• **Goal of the exercise**:
Reproduce, from the lines below, exactly the stretch that begins at the line containing "apply List.filter_eq_nil_iff.mpr" and ends at the line containing "obtain ⟨c, k⟩ := p", both included.

Items from a data source:
■ ■ ■ ■ ■ ■ ■
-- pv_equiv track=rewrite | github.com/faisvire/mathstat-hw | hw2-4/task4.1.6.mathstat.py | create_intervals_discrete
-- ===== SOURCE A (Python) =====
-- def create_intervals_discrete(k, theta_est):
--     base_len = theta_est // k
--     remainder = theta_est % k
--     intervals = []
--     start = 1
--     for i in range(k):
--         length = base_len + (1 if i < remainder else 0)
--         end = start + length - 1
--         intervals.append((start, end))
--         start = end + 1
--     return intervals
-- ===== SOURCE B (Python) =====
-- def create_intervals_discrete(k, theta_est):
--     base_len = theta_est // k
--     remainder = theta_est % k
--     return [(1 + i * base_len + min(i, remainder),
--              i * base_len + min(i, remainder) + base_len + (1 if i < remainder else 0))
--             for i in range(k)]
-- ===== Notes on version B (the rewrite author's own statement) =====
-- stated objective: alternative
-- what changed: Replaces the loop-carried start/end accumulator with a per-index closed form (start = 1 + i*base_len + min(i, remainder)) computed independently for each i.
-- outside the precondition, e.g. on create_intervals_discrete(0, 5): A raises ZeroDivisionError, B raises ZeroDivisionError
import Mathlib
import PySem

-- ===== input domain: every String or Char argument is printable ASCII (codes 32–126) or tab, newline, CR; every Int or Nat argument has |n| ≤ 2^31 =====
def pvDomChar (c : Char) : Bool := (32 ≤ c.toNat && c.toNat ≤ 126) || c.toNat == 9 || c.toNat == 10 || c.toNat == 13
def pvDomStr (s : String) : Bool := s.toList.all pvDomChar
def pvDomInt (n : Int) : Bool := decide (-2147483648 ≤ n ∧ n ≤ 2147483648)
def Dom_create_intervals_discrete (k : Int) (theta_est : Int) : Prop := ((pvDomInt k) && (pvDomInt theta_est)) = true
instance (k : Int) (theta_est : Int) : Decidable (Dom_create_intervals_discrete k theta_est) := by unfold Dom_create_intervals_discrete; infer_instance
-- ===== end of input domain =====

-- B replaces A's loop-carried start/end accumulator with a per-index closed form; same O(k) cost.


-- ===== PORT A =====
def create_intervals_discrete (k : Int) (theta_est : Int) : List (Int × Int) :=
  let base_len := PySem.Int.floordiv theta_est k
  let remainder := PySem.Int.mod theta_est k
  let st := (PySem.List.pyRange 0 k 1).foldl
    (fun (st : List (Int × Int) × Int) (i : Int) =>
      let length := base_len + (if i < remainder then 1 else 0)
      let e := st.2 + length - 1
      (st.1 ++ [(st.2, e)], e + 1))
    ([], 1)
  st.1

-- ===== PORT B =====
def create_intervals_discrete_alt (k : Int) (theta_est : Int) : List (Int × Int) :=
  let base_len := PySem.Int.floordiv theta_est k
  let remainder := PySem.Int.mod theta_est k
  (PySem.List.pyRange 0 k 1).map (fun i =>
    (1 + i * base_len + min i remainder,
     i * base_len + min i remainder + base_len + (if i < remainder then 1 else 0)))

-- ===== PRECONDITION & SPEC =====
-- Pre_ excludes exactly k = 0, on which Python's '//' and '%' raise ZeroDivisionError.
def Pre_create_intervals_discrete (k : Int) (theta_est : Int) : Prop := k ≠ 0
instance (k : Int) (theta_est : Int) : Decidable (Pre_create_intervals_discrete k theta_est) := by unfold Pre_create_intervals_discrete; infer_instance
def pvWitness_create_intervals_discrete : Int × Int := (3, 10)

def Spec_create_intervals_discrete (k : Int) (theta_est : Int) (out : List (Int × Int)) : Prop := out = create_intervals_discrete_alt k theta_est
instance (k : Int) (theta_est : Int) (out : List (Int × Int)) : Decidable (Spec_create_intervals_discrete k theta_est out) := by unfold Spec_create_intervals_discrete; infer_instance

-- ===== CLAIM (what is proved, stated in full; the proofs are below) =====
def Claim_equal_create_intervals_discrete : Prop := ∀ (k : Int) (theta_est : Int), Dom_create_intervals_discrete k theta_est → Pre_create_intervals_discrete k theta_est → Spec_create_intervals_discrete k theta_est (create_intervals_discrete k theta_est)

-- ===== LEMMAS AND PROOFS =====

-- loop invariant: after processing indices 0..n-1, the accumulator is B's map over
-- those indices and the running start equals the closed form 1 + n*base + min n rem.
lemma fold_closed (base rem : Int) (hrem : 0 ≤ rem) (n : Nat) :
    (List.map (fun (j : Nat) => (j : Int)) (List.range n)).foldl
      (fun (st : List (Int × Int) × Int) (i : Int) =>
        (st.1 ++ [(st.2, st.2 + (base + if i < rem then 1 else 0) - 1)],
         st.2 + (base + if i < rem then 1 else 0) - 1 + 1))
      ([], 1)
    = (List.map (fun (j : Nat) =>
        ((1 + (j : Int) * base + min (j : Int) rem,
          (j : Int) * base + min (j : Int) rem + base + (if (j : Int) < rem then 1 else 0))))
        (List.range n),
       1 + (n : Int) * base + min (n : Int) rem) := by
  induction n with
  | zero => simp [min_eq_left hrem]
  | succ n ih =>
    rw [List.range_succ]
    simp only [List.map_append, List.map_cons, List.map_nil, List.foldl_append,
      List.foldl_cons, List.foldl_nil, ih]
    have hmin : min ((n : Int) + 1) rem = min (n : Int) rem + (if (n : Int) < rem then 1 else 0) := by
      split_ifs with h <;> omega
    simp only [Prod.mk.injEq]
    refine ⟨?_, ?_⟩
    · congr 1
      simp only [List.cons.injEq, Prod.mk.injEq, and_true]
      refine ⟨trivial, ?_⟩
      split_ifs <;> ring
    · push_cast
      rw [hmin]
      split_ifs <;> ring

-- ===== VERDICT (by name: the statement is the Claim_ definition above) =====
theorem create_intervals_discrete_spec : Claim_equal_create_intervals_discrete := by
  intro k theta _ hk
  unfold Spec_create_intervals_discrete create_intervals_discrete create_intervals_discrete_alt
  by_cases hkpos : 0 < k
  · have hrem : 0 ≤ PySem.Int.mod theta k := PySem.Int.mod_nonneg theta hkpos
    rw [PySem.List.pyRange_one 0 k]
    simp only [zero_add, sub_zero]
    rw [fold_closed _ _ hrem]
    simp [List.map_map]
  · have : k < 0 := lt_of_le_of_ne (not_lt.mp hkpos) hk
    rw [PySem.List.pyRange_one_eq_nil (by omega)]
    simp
■ ■ ■ ■ ■ ■ ■
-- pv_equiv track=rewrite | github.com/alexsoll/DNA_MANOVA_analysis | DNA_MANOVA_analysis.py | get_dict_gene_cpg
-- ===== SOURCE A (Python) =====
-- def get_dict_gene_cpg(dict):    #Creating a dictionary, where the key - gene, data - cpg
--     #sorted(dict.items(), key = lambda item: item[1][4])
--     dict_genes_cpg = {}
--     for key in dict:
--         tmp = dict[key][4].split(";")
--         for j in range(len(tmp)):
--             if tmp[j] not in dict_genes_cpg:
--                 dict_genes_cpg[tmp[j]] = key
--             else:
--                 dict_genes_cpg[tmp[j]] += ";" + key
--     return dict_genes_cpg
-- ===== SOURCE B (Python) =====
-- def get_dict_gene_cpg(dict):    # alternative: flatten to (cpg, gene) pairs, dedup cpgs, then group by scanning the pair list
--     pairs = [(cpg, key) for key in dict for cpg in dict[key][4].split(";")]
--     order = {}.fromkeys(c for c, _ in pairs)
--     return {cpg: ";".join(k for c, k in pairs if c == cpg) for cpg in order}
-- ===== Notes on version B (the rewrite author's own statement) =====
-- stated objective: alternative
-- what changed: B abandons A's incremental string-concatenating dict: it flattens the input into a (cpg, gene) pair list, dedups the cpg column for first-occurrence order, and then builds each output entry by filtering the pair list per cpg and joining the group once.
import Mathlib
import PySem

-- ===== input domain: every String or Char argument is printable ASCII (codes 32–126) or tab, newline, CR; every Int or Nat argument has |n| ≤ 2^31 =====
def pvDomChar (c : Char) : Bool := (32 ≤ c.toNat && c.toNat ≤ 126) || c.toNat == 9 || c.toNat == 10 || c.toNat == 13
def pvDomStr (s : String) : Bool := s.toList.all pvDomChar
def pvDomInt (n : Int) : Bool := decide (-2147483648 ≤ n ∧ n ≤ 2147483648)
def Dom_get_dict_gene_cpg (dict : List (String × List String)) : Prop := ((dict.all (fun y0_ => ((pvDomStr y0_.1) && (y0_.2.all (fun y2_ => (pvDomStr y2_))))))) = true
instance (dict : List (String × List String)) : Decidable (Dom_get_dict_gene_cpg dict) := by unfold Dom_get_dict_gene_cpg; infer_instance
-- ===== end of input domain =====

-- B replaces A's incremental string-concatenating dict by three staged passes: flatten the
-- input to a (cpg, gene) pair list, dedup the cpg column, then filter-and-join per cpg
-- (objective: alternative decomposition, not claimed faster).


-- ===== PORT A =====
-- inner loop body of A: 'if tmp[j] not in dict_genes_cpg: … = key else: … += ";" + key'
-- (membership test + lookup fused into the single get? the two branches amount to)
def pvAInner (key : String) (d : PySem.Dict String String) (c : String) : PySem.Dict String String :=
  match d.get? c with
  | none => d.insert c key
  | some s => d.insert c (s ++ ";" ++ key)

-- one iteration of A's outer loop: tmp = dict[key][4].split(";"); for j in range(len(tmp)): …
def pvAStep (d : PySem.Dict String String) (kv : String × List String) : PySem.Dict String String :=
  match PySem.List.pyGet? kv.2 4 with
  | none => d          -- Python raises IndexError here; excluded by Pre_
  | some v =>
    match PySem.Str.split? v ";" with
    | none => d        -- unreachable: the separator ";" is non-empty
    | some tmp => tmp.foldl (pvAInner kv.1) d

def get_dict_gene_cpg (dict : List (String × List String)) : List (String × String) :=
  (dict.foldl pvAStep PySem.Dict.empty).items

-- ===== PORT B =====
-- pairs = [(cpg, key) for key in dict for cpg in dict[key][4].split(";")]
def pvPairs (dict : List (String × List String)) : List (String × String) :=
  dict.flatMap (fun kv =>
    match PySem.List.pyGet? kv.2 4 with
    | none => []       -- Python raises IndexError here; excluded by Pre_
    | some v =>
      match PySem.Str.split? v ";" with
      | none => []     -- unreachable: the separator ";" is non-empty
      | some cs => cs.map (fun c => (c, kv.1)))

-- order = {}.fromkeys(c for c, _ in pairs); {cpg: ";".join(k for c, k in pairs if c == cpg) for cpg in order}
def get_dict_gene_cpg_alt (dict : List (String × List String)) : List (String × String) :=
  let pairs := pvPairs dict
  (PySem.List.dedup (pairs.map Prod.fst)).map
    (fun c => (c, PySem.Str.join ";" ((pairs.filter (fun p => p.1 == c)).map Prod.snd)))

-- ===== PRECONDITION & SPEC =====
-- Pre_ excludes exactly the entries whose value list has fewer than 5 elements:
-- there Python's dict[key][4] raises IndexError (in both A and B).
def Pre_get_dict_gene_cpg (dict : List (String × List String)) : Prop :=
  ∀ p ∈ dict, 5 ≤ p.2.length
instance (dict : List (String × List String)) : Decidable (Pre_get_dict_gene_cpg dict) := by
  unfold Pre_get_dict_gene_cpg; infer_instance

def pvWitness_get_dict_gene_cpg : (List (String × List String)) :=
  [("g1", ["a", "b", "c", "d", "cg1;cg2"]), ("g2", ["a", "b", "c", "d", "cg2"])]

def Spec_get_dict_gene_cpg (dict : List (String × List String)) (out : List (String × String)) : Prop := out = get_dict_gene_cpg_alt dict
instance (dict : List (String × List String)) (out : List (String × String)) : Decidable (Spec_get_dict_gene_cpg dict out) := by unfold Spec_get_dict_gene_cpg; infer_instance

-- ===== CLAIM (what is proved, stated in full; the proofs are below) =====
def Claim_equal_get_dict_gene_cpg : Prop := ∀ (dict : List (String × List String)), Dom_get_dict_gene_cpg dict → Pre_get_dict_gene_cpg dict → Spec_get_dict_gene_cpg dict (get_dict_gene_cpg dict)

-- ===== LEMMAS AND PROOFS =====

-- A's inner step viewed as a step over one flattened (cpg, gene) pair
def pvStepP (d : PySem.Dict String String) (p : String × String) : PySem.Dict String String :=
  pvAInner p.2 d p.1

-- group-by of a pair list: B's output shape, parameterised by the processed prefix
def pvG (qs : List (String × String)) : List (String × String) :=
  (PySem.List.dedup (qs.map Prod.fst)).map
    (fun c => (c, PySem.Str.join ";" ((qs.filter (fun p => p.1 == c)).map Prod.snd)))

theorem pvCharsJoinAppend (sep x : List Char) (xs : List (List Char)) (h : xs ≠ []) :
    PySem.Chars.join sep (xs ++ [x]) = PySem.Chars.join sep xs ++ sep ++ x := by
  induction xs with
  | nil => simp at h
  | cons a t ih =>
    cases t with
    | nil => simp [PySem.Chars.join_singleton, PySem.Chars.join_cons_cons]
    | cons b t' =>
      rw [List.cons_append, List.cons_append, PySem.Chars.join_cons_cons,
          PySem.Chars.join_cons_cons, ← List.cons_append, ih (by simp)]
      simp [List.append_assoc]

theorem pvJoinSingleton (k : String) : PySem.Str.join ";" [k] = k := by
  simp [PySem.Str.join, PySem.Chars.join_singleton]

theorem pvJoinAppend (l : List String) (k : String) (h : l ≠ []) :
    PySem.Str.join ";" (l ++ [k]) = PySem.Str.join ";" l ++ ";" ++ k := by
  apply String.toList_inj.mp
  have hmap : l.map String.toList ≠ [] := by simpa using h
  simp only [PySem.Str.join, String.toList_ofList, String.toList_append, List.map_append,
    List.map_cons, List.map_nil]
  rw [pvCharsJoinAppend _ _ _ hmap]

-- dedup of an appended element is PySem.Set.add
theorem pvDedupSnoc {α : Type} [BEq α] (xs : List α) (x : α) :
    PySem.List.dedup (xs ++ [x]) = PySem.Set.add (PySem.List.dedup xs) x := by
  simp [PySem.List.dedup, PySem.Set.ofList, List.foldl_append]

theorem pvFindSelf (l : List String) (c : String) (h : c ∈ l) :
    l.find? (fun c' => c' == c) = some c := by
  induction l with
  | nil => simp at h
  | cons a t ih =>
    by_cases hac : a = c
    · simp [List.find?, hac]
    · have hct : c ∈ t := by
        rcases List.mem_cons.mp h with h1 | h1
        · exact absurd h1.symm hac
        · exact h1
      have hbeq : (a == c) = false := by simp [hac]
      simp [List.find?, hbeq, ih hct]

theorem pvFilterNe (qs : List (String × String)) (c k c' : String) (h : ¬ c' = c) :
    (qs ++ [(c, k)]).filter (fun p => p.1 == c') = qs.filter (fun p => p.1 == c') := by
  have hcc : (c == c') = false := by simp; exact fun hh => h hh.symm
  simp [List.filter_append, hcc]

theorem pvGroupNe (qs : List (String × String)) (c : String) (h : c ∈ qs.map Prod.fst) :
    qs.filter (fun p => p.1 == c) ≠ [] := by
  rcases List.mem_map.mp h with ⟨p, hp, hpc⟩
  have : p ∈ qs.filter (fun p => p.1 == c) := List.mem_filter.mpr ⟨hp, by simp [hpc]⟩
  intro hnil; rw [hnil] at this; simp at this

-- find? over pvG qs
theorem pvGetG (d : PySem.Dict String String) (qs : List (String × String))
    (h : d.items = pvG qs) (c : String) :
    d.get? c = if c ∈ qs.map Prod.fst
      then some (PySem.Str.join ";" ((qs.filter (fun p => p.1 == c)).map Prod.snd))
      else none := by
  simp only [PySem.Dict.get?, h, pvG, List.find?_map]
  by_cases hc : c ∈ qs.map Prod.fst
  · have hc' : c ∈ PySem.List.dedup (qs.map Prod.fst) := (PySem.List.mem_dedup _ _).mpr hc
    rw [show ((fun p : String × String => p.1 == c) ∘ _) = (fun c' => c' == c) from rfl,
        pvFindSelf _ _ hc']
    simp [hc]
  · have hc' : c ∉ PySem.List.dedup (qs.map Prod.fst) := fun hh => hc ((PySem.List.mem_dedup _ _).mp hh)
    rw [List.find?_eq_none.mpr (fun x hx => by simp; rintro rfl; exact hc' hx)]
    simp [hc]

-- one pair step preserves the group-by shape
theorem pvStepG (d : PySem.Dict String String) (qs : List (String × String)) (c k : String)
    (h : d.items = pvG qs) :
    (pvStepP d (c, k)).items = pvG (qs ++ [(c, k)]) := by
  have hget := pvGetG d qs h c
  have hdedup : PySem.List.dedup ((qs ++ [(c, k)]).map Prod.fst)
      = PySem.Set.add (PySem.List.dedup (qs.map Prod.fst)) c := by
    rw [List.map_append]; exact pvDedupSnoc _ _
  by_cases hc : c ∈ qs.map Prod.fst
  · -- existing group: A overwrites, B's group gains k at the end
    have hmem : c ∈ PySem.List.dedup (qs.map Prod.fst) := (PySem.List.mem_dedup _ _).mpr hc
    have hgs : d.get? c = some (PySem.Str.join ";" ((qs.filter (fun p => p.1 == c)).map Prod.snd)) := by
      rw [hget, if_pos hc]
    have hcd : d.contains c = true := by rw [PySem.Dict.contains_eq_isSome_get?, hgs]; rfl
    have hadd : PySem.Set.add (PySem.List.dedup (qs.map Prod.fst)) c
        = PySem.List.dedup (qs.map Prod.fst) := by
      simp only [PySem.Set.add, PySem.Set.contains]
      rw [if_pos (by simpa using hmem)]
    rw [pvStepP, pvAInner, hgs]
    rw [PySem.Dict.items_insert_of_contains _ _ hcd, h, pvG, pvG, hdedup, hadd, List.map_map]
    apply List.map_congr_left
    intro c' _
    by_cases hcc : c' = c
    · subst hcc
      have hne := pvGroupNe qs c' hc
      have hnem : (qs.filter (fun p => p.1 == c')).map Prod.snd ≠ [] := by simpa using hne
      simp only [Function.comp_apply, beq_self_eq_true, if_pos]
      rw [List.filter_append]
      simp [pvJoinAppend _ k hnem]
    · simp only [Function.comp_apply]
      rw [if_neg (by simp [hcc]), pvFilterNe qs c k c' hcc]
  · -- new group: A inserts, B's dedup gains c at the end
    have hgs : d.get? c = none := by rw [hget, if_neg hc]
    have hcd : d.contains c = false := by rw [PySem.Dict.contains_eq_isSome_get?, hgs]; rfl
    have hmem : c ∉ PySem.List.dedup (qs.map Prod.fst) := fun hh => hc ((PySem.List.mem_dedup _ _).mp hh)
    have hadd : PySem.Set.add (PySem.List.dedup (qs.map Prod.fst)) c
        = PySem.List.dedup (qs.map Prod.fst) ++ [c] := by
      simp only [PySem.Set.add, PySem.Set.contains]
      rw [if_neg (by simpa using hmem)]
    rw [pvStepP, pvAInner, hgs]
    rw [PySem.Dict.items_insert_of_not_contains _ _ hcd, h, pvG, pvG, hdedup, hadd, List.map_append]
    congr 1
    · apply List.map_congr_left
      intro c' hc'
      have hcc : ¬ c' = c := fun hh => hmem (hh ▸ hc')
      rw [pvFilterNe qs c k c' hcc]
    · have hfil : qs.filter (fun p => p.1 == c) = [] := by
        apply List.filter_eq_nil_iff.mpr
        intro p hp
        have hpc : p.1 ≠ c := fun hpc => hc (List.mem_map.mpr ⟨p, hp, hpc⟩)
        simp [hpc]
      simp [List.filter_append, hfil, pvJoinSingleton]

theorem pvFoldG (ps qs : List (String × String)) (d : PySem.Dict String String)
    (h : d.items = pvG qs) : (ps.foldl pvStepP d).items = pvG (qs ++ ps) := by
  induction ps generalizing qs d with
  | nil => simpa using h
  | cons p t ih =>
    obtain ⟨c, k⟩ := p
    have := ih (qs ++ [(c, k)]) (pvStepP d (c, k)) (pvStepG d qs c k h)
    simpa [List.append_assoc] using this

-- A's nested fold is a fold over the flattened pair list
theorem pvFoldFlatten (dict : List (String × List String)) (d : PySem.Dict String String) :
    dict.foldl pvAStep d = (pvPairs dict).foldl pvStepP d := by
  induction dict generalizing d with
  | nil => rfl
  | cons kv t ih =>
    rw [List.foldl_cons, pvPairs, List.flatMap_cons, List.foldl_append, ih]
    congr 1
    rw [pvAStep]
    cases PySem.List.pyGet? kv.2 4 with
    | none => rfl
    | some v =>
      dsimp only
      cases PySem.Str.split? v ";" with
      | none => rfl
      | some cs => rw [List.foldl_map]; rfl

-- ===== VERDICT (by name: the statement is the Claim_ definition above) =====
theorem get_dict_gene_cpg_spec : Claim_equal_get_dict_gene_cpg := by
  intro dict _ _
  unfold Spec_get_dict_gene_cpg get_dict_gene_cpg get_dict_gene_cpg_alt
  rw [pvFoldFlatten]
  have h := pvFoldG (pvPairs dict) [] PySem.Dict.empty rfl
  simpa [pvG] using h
■ ■ ■ ■ ■ ■ ■
• **Exercise output**:
        apply List.filter_eq_nil_iff.mpr
        intro p hp
        have hpc : p.1 ≠ c := fun hpc => hc (List.mem_map.mpr ⟨p, hp, hpc⟩)
        simp [hpc]
      simp [List.filter_append, hfil, pvJoinSingleton]

theorem pvFoldG (ps qs : List (String × String)) (d : PySem.Dict String String)
    (h : d.items = pvG qs) : (ps.foldl pvStepP d).items = pvG (qs ++ ps) := by
  induction ps generalizing qs d with
  | nil => simpa using h
  | cons p t ih =>
    obtain ⟨c, k⟩ := p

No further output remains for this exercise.